On Tuesday 27 April 2004 09:43, Eric Dondelinger wrote:
Hi guys,
I'm currently preparing a course (for tomorrow, it's almost done).
In this course, I explain the classic UNIX filesystem (stuff like
inodes etc.).
Now, I'd like to show the students "live" what the directory entries
look like - they are files containing a table with the relation inode
number to filename.
IIRC it used to be that you could simply open such a file and look
at the raw contents (hexdump or whatever) - this though doesn't work
any more, if I try to open a directory directly with vi, cat, less,
hexdump, xxd, od, it doesn't work.
Does someone have an idea how I could get a close look at such a
directory entry? Maybe how to directly access an inode, without
going through the filename? [inode numbers can be had by using
ls -i, I'd have liked to directly look at the directory entry
itself].
I asked around the office, the usual suspects have as little ideas
as I do...
Greets & thanks in advance,
Eric
Dear Eric
have you tried testdisk?

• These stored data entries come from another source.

-- pv_equiv track=rewrite | github.com/PFasano99/RL_test_ground | maze_generator.py | find_non_zero_coordinates
-- ===== SOURCE A (Python) =====
-- def find_non_zero_coordinates(maze, start_char = 3, finish_char = 4):
--     coordinates = []
--     start_coord = []
--     finish_coord = []
--     for i, row in enumerate(maze):
--         for j, value in enumerate(row):
--             if value != 0:
--                 coordinates.append([i, j])
--                 if value == start_char:
--                     start_coord = [i,j]
--                 elif value == finish_char:
--                     finish_coord = [i,j]
--     return coordinates, start_coord, finish_coord
-- ===== SOURCE B (Python) =====
-- def _last_pos(maze, ch):
--     pos = []
--     for i, row in enumerate(maze):
--         for j, value in enumerate(row):
--             if value == ch:
--                 pos = [i, j]
--     return pos
--
-- def find_non_zero_coordinates(maze, start_char=3, finish_char=4):
--     coordinates = [[i, j] for i, row in enumerate(maze)
--                    for j, value in enumerate(row) if value != 0]
--     return coordinates, _last_pos(maze, start_char), _last_pos(maze, finish_char)
-- ===== Notes on version B (the rewrite author's own statement) =====
-- stated objective: simpler
-- what changed: A's single fused nested scan with three mutable accumulators becomes a flat comprehension collecting the non-zero coordinates plus a reusable last-occurrence helper called once for each marker; Pre_ excludes only the degenerate marker choices that actually occur in the maze (a marker equal to 0 while some cell is 0, or equal markers present), where A's non-zero gate and elif shadowing give one accidental answer and an independent last-occurrence scan gives another, both defensible for unspecified markers.
-- outside the precondition, e.g. on find_non_zero_coordinates([[0, 1]], 0, 4): A returns ([[0, 1]], [], []), B returns ([[0, 1]], [0, 0], []); on find_non_zero_coordinates([[3]], 3, 3): A returns ([[0, 0]], [0, 0], []), B returns ([[0, 0]], [0, 0], [0, 0])
import Mathlib
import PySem

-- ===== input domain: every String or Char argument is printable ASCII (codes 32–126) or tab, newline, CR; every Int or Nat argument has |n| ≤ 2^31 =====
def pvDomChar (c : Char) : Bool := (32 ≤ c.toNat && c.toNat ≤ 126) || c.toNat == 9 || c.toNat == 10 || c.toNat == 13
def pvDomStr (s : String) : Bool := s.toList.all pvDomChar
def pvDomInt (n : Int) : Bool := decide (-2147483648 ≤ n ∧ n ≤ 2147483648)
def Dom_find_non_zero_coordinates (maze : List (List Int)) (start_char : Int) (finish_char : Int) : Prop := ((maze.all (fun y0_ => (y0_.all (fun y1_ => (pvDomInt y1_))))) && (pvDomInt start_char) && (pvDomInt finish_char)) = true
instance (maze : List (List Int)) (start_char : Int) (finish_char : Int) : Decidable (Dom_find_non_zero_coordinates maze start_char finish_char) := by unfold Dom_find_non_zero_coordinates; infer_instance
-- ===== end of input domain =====

-- B replaces A's single fused nested scan by a collect-then-locate decomposition: a flat
-- comprehension for the coordinates plus an independent last-occurrence scan per marker
-- (objective: simpler); Pre_ excludes the degenerate marker choices where both answers are defensible.

-- ===== PORT A =====
-- literal transliteration of A's fused nested loop over one (coords, start, finish) state
def find_non_zero_coordinates (maze : List (List Int)) (start_char : Int) (finish_char : Int) : List (List Int) × List Int × List Int :=
  (PySem.List.enumerate maze).foldl (fun acc p =>
    (PySem.List.enumerate p.2).foldl (fun acc2 q =>
      if q.2 ≠ 0 then
        if q.2 = start_char then (acc2.1 ++ [[p.1, q.1]], [p.1, q.1], acc2.2.2)
        else if q.2 = finish_char then (acc2.1 ++ [[p.1, q.1]], acc2.2.1, [p.1, q.1])
        else (acc2.1 ++ [[p.1, q.1]], acc2.2.1, acc2.2.2)
      else acc2) acc)
    (([] : List (List Int)), ([] : List Int), ([] : List Int))

-- ===== PORT B =====
-- B's helper: last [i, j] with maze[i][j] == ch, or [] if none
def pvLastPos (maze : List (List Int)) (ch : Int) : List Int :=
  (PySem.List.enumerate maze).foldl (fun pos p =>
    (PySem.List.enumerate p.2).foldl (fun pos2 q =>
      if q.2 = ch then [p.1, q.1] else pos2) pos) []

def find_non_zero_coordinates_alt (maze : List (List Int)) (start_char : Int) (finish_char : Int) : List (List Int) × List Int × List Int :=
  ((PySem.List.enumerate maze).flatMap (fun p =>
      ((PySem.List.enumerate p.2).filter (fun q => q.2 ≠ 0)).map (fun q => [p.1, q.1])),
   pvLastPos maze start_char,
   pvLastPos maze finish_char)

-- ===== PRECONDITION & SPEC =====
-- Pre_ excludes only the degenerate marker choices that actually occur in the maze (a marker
-- equal to 0 while some cell is 0, or the two markers equal and present), on which A's
-- non-zero gate / elif shadowing and B's independent last-occurrence scans give different,
-- equally defensible answers for an unspecified corner.
def Pre_find_non_zero_coordinates (maze : List (List Int)) (start_char : Int) (finish_char : Int) : Prop :=
  ((start_char = 0 ∨ finish_char = 0) → ∀ row ∈ maze, (0 : Int) ∉ row) ∧
  ((start_char = finish_char ∧ start_char ≠ 0) → ∀ row ∈ maze, start_char ∉ row)
instance (maze : List (List Int)) (start_char : Int) (finish_char : Int) : Decidable (Pre_find_non_zero_coordinates maze start_char finish_char) := by unfold Pre_find_non_zero_coordinates; infer_instance

def pvWitness_find_non_zero_coordinates : List (List Int) × Int × Int := ([[1, 3], [4, 0]], 3, 4)

def Spec_find_non_zero_coordinates (maze : List (List Int)) (start_char : Int) (finish_char : Int) (out : List (List Int) × List Int × List Int) : Prop := out = find_non_zero_coordinates_alt maze start_char finish_char
instance (maze : List (List Int)) (start_char : Int) (finish_char : Int) (out : List (List Int) × List Int × List Int) : Decidable (Spec_find_non_zero_coordinates maze start_char finish_char out) := by unfold Spec_find_non_zero_coordinates; infer_instance

-- ===== CLAIM (what is proved, stated in full; the proofs are below) =====
def Claim_equal_find_non_zero_coordinates : Prop := ∀ (maze : List (List Int)) (start_char : Int) (finish_char : Int), Dom_find_non_zero_coordinates maze start_char finish_char → Pre_find_non_zero_coordinates maze start_char finish_char → Spec_find_non_zero_coordinates maze start_char finish_char (find_non_zero_coordinates maze start_char finish_char)

-- ===== LEMMAS AND PROOFS =====

-- A's inner per-row loop, decomposed componentwise into B's pieces.
theorem pv_inner (s f : Int) : ∀ (cells : List (Int × Int)) (i : Int)
    (c : List (List Int)) (st fi : List Int),
    cells.foldl (fun acc2 q =>
      if q.2 ≠ 0 then
        if q.2 = s then (acc2.1 ++ [[i, q.1]], [i, q.1], acc2.2.2)
        else if q.2 = f then (acc2.1 ++ [[i, q.1]], acc2.2.1, [i, q.1])
        else (acc2.1 ++ [[i, q.1]], acc2.2.1, acc2.2.2)
      else acc2) (c, st, fi)
    = (c ++ (cells.filter (fun q => q.2 ≠ 0)).map (fun q => [i, q.1]),
       if s ≠ 0 then cells.foldl (fun p2 q => if q.2 = s then [i, q.1] else p2) st else st,
       if f ≠ 0 ∧ f ≠ s then cells.foldl (fun p2 q => if q.2 = f then [i, q.1] else p2) fi else fi) := by
  intro cells
  induction cells with
  | nil => intro i c st fi; simp
  | cons q rest ih =>
    intro i c st fi
    simp only [List.foldl_cons, List.filter_cons]
    by_cases hz : q.2 = 0
    · rw [if_neg (fun h => h hz), if_neg (by simp [hz]), ih]
      refine Prod.ext ?_ (Prod.ext ?_ ?_) <;> dsimp only
      · by_cases h1 : s ≠ 0
        · rw [if_pos h1, if_pos h1, if_neg (by omega)]
        · rw [if_neg h1, if_neg h1]
      · by_cases h1 : f ≠ 0 ∧ f ≠ s
        · obtain ⟨h2, h3⟩ := h1
          rw [if_pos ⟨h2, h3⟩, if_pos ⟨h2, h3⟩, if_neg (by omega)]
        · rw [if_neg h1, if_neg h1]
    · by_cases hs : q.2 = s
      · rw [if_pos hz, if_pos hs, if_pos (by simp [hz]), ih]
        have hsne : s ≠ 0 := by omega
        refine Prod.ext ?_ (Prod.ext ?_ ?_) <;> dsimp only
        · simp [List.append_assoc]
        · rw [if_pos hsne, if_pos hsne, if_pos hs]
        · by_cases h1 : f ≠ 0 ∧ f ≠ s
          · obtain ⟨h2, h3⟩ := h1
            rw [if_pos ⟨h2, h3⟩, if_pos ⟨h2, h3⟩, if_neg (by omega)]
          · rw [if_neg h1, if_neg h1]
      · by_cases hf : q.2 = f
        · rw [if_pos hz, if_neg hs, if_pos hf, if_pos (by simp [hz]), ih]
          have hg : f ≠ 0 ∧ f ≠ s := ⟨by omega, by omega⟩
          refine Prod.ext ?_ (Prod.ext ?_ ?_) <;> dsimp only
          · simp [List.append_assoc]
          · by_cases h1 : s ≠ 0
            · rw [if_pos h1, if_pos h1, if_neg hs]
            · rw [if_neg h1, if_neg h1]
          · rw [if_pos hg, if_pos hg, if_pos hf]
        · rw [if_pos hz, if_neg hs, if_neg hf, if_pos (by simp [hz]), ih]
          refine Prod.ext ?_ (Prod.ext ?_ ?_) <;> dsimp only
          · simp [List.append_assoc]
          · by_cases h1 : s ≠ 0
            · rw [if_pos h1, if_pos h1, if_neg hs]
            · rw [if_neg h1, if_neg h1]
          · by_cases h1 : f ≠ 0 ∧ f ≠ s
            · obtain ⟨h2, h3⟩ := h1
              rw [if_pos ⟨h2, h3⟩, if_pos ⟨h2, h3⟩, if_neg hf]
            · rw [if_neg h1, if_neg h1]

-- A's outer loop, over an arbitrary enumerated row list and accumulator.
theorem pv_outer (s f : Int) : ∀ (rows : List (Int × List Int))
    (c : List (List Int)) (st fi : List Int),
    rows.foldl (fun acc p =>
      (PySem.List.enumerate p.2).foldl (fun acc2 q =>
        if q.2 ≠ 0 then
          if q.2 = s then (acc2.1 ++ [[p.1, q.1]], [p.1, q.1], acc2.2.2)
          else if q.2 = f then (acc2.1 ++ [[p.1, q.1]], acc2.2.1, [p.1, q.1])
          else (acc2.1 ++ [[p.1, q.1]], acc2.2.1, acc2.2.2)
        else acc2) acc) (c, st, fi)
    = (c ++ rows.flatMap (fun p =>
         ((PySem.List.enumerate p.2).filter (fun q => q.2 ≠ 0)).map (fun q => [p.1, q.1])),
       if s ≠ 0 then rows.foldl (fun pos p =>
         (PySem.List.enumerate p.2).foldl (fun p2 q => if q.2 = s then [p.1, q.1] else p2) pos) st else st,
       if f ≠ 0 ∧ f ≠ s then rows.foldl (fun pos p =>
         (PySem.List.enumerate p.2).foldl (fun p2 q => if q.2 = f then [p.1, q.1] else p2) pos) fi else fi) := by
  intro rows
  induction rows with
  | nil => intro c st fi; simp
  | cons p rest ih =>
    intro c st fi
    simp only [List.foldl_cons, List.flatMap_cons]
    rw [pv_inner s f, ih]
    refine Prod.ext (by rw [List.append_assoc]) (Prod.ext ?_ ?_) <;>
      split_ifs with h1 <;> rfl

-- a last-occurrence scan over cells none of which carries the sought value returns its initial state
theorem pv_inner_nomatch (ch i : Int) : ∀ (cells : List (Int × Int)) (st : List Int),
    (∀ q ∈ cells, q.2 ≠ ch) →
    cells.foldl (fun p2 q => if q.2 = ch then [i, q.1] else p2) st = st := by
  intro cells
  induction cells with
  | nil => intro st _; rfl
  | cons q rest ih =>
    intro st h
    simp only [List.foldl_cons, if_neg (h q (List.mem_cons_self))]
    exact ih st (fun r hr => h r (List.mem_cons_of_mem _ hr))

theorem pv_outer_nomatch (ch : Int) : ∀ (rows : List (Int × List Int)) (st : List Int),
    (∀ p ∈ rows, ∀ v ∈ p.2, v ≠ ch) →
    rows.foldl (fun pos p =>
      (PySem.List.enumerate p.2).foldl (fun p2 q => if q.2 = ch then [p.1, q.1] else p2) pos) st = st := by
  intro rows
  induction rows with
  | nil => intro st _; rfl
  | cons p rest ih =>
    intro st h
    simp only [List.foldl_cons]
    rw [pv_inner_nomatch ch p.1 _ st (fun q hq => by
      obtain ⟨k, hk, rfl⟩ := (PySem.List.mem_enumerate_iff _ _ _).1 hq
      exact h p (List.mem_cons_self) _ (List.getElem_mem hk))]
    exact ih st (fun r hr => h r (List.mem_cons_of_mem _ hr))

-- if ch occurs in no row, B's last-occurrence helper returns []
theorem pvLastPos_nomatch (maze : List (List Int)) (ch : Int)
    (h : ∀ row ∈ maze, ch ∉ row) : pvLastPos maze ch = [] := by
  unfold pvLastPos
  exact pv_outer_nomatch ch _ [] (fun p hp v hv hveq => by
    obtain ⟨k, hk, rfl⟩ := (PySem.List.mem_enumerate_iff _ _ _).1 hp
    exact h _ (List.getElem_mem hk) (hveq ▸ hv))

-- ===== VERDICT (by name: the statement is the Claim_ definition above) =====
theorem find_non_zero_coordinates_spec : Claim_equal_find_non_zero_coordinates := by
  intro maze s f _ hpre
  obtain ⟨h0, heq⟩ := hpre
  show find_non_zero_coordinates maze s f = find_non_zero_coordinates_alt maze s f
  unfold find_non_zero_coordinates find_non_zero_coordinates_alt
  rw [pv_outer s f]
  refine Prod.ext (by simp) (Prod.ext ?_ ?_) <;> dsimp only
  · by_cases hs : s ≠ 0
    · rw [if_pos hs]; rfl
    · push_neg at hs
      rw [if_neg (by omega), pvLastPos_nomatch maze s (hs ▸ h0 (Or.inl hs))]
  · by_cases hf : f ≠ 0 ∧ f ≠ s
    · rw [if_pos hf]; rfl
    · rw [if_neg hf]
      rcases Decidable.not_and_iff_not_or_not.1 hf with hf0 | hfs
      · push_neg at hf0
        rw [pvLastPos_nomatch maze f (hf0 ▸ h0 (Or.inr hf0))]
      · push_neg at hfs
        by_cases hz : f = 0
        · rw [pvLastPos_nomatch maze f (hz ▸ h0 (Or.inr hz))]
        · rw [pvLastPos_nomatch maze f (hfs ▸ heq ⟨hfs.symm, hfs ▸ hz⟩)]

You may display raw sectors with it and also
directory entries with inode numbers. I just had a look for you, I didn't
find out though how to display the directory entries in raw format.
It's a rather uncomfortable program, I used it once to analyze a messy fat
partition table (Windows wouldn't boot because of wrong chs to lba
translation, really weard why it somehow still needs chs). Perhaps you find
out how it can be used for your goal.